*** MATERIAL PROVIDED ***

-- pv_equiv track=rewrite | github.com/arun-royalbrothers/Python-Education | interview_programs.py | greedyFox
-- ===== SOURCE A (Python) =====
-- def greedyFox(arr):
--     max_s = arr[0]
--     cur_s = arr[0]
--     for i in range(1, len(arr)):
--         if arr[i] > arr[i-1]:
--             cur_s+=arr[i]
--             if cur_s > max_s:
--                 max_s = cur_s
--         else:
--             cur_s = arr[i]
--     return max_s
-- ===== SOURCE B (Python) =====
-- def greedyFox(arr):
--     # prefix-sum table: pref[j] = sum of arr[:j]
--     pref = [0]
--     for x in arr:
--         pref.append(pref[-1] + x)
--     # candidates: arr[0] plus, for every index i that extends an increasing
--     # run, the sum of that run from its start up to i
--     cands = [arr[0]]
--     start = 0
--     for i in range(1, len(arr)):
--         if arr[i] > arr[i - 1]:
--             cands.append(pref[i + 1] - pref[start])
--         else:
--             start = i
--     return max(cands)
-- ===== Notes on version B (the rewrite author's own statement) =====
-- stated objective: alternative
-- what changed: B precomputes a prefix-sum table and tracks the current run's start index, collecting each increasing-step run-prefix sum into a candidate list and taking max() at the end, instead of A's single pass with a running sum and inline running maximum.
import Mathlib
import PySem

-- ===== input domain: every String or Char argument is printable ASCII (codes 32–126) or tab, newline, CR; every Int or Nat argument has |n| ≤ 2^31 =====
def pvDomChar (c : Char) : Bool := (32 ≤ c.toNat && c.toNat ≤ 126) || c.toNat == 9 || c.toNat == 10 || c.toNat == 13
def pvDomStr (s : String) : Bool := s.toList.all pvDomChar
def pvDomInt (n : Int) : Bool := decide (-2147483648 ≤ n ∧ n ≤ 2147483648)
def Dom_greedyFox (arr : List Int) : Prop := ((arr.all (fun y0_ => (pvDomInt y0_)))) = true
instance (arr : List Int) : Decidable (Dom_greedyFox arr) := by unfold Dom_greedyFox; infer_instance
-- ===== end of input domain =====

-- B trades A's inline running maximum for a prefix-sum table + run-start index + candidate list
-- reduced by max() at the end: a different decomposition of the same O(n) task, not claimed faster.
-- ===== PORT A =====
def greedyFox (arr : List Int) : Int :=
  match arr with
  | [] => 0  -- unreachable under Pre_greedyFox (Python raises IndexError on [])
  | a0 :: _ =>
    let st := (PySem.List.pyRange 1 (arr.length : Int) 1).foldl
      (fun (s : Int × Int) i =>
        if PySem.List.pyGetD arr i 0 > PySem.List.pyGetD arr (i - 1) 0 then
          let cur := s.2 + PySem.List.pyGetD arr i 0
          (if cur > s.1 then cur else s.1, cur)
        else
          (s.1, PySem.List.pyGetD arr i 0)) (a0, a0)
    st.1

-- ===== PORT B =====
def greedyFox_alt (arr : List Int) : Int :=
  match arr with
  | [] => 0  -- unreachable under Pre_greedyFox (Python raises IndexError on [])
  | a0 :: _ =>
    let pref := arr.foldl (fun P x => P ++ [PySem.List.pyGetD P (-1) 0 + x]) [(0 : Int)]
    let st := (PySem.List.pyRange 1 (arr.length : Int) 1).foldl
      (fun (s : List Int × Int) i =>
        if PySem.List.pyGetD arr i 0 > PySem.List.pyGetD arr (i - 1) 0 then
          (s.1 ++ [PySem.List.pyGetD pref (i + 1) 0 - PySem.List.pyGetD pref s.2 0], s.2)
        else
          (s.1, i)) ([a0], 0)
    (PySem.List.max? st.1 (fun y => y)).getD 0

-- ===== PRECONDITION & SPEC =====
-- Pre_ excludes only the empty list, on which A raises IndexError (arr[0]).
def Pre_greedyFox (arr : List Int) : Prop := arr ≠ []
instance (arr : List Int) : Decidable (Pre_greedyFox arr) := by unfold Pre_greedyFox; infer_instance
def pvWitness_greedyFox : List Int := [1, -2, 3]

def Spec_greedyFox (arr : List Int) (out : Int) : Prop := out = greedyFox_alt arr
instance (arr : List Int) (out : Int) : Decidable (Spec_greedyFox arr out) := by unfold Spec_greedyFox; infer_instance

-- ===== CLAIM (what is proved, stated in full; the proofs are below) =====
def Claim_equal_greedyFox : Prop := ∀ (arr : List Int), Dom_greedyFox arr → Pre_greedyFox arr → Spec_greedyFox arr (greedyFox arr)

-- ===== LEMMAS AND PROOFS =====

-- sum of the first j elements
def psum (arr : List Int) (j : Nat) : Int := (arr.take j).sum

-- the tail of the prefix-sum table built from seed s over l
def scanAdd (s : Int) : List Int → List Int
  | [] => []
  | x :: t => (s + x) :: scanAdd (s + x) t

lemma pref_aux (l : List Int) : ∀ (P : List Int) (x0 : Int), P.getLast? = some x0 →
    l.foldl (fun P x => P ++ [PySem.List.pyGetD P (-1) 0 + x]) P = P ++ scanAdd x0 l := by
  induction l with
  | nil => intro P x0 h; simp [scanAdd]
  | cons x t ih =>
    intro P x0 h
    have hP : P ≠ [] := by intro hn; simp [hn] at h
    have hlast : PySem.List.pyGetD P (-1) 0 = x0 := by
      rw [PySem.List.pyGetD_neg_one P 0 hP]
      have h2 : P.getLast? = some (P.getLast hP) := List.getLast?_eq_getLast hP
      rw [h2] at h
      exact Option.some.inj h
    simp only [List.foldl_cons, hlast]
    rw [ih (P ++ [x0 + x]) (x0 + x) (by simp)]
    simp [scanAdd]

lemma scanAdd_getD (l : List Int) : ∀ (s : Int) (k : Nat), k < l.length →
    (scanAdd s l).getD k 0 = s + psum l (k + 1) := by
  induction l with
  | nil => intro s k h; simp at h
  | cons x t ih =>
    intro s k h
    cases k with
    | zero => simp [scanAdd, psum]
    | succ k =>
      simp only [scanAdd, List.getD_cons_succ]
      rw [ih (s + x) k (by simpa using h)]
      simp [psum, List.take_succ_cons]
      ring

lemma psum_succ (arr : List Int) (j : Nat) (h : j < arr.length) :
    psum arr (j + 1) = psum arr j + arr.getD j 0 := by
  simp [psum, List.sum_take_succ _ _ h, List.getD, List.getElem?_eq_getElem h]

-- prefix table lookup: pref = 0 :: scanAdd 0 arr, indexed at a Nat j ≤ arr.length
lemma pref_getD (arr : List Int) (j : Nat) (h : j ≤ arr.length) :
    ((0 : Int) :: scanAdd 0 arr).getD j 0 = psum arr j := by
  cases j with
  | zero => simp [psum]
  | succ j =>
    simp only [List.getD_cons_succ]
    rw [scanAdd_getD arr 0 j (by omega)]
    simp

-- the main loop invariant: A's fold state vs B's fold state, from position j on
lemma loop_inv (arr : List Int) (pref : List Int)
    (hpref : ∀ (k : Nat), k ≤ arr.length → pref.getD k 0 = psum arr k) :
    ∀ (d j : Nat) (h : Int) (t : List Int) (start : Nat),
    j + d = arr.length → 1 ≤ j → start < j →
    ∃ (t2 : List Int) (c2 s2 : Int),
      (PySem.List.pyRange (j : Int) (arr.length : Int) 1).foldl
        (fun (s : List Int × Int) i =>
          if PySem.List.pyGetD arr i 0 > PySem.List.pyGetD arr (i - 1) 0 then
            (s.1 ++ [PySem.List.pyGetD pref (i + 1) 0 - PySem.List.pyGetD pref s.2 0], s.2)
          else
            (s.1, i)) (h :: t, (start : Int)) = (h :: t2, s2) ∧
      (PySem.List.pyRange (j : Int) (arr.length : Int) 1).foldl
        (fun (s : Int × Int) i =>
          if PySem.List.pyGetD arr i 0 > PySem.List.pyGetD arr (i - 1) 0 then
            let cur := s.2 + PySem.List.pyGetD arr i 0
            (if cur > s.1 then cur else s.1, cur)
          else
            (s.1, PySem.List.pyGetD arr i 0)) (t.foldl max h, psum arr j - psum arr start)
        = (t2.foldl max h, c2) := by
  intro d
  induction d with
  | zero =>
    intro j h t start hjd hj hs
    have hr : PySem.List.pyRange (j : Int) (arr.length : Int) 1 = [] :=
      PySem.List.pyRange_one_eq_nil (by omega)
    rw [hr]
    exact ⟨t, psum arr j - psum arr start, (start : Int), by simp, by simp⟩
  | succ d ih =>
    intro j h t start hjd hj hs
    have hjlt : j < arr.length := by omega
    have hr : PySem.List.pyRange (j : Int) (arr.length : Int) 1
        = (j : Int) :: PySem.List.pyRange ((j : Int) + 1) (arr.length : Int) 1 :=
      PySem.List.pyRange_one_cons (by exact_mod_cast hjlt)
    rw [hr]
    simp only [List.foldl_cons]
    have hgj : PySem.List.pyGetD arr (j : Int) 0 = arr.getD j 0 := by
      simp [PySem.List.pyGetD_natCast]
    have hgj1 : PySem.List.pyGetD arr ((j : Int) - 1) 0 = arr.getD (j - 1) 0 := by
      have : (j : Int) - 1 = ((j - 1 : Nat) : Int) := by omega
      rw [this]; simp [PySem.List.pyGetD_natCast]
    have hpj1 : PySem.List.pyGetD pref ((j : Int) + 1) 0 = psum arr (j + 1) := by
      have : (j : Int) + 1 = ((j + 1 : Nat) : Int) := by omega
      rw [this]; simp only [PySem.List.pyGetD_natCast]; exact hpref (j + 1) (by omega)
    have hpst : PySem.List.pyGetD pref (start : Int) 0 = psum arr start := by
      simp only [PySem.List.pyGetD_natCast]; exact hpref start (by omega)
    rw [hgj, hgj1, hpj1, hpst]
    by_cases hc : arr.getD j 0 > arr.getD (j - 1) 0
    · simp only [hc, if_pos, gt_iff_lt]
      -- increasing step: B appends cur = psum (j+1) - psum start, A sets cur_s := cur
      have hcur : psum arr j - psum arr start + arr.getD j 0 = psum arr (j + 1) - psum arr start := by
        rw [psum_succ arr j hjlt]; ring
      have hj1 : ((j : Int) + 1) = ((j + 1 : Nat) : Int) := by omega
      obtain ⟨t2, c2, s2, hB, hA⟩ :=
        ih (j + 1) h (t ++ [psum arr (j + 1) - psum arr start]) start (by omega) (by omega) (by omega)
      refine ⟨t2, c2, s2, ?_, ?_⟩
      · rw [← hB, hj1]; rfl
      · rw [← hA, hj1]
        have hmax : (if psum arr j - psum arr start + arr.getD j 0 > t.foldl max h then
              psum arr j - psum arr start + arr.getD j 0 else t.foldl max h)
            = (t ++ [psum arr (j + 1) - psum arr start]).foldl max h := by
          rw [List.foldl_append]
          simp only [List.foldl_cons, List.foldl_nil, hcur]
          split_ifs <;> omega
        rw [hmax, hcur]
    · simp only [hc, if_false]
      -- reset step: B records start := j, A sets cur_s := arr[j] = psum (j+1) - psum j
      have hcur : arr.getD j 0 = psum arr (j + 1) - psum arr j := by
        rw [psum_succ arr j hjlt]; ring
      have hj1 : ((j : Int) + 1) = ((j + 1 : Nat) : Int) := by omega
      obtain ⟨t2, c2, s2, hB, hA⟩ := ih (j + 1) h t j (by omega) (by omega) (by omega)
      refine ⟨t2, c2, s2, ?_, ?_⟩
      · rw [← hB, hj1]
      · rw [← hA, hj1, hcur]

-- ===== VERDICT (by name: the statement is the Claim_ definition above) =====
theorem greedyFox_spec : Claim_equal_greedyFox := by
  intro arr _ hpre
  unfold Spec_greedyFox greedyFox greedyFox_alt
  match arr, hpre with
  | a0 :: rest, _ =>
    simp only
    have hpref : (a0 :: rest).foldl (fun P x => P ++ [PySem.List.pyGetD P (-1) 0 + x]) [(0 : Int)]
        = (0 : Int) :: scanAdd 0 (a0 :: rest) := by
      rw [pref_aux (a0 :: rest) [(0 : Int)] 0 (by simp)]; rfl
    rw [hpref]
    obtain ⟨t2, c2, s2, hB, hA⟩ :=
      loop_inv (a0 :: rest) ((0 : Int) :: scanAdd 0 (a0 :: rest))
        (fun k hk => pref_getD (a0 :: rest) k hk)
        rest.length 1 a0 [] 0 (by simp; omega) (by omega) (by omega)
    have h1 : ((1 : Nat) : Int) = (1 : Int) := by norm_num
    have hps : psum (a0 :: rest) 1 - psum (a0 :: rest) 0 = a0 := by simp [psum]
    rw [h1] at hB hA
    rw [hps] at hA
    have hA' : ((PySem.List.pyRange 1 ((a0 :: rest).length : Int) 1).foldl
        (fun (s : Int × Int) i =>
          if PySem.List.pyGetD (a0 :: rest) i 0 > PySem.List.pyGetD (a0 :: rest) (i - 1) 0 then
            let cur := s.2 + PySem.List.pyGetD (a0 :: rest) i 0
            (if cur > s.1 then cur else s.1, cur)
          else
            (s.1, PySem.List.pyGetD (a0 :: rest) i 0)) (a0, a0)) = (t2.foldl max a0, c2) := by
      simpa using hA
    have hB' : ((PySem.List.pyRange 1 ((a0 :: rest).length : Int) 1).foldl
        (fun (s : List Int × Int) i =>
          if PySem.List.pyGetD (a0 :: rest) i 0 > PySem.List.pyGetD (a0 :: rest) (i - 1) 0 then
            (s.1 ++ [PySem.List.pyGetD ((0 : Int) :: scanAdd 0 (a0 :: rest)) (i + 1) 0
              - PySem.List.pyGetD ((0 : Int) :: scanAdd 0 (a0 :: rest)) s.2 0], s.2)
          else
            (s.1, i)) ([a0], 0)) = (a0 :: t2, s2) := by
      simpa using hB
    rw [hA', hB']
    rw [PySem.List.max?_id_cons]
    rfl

*** End of MATERIAL PROVIDED ***

TASK ITEM: Show the lines in the entries above that include the string "hcur".

SOLVED PROBLEM:
      have hcur : psum arr j - psum arr start + arr.getD j 0 = psum arr (j + 1) - psum arr start := by
          simp only [List.foldl_cons, List.foldl_nil, hcur]
        rw [hmax, hcur]
      have hcur : arr.getD j 0 = psum arr (j + 1) - psum arr j := by
      · rw [← hA, hj1, hcur]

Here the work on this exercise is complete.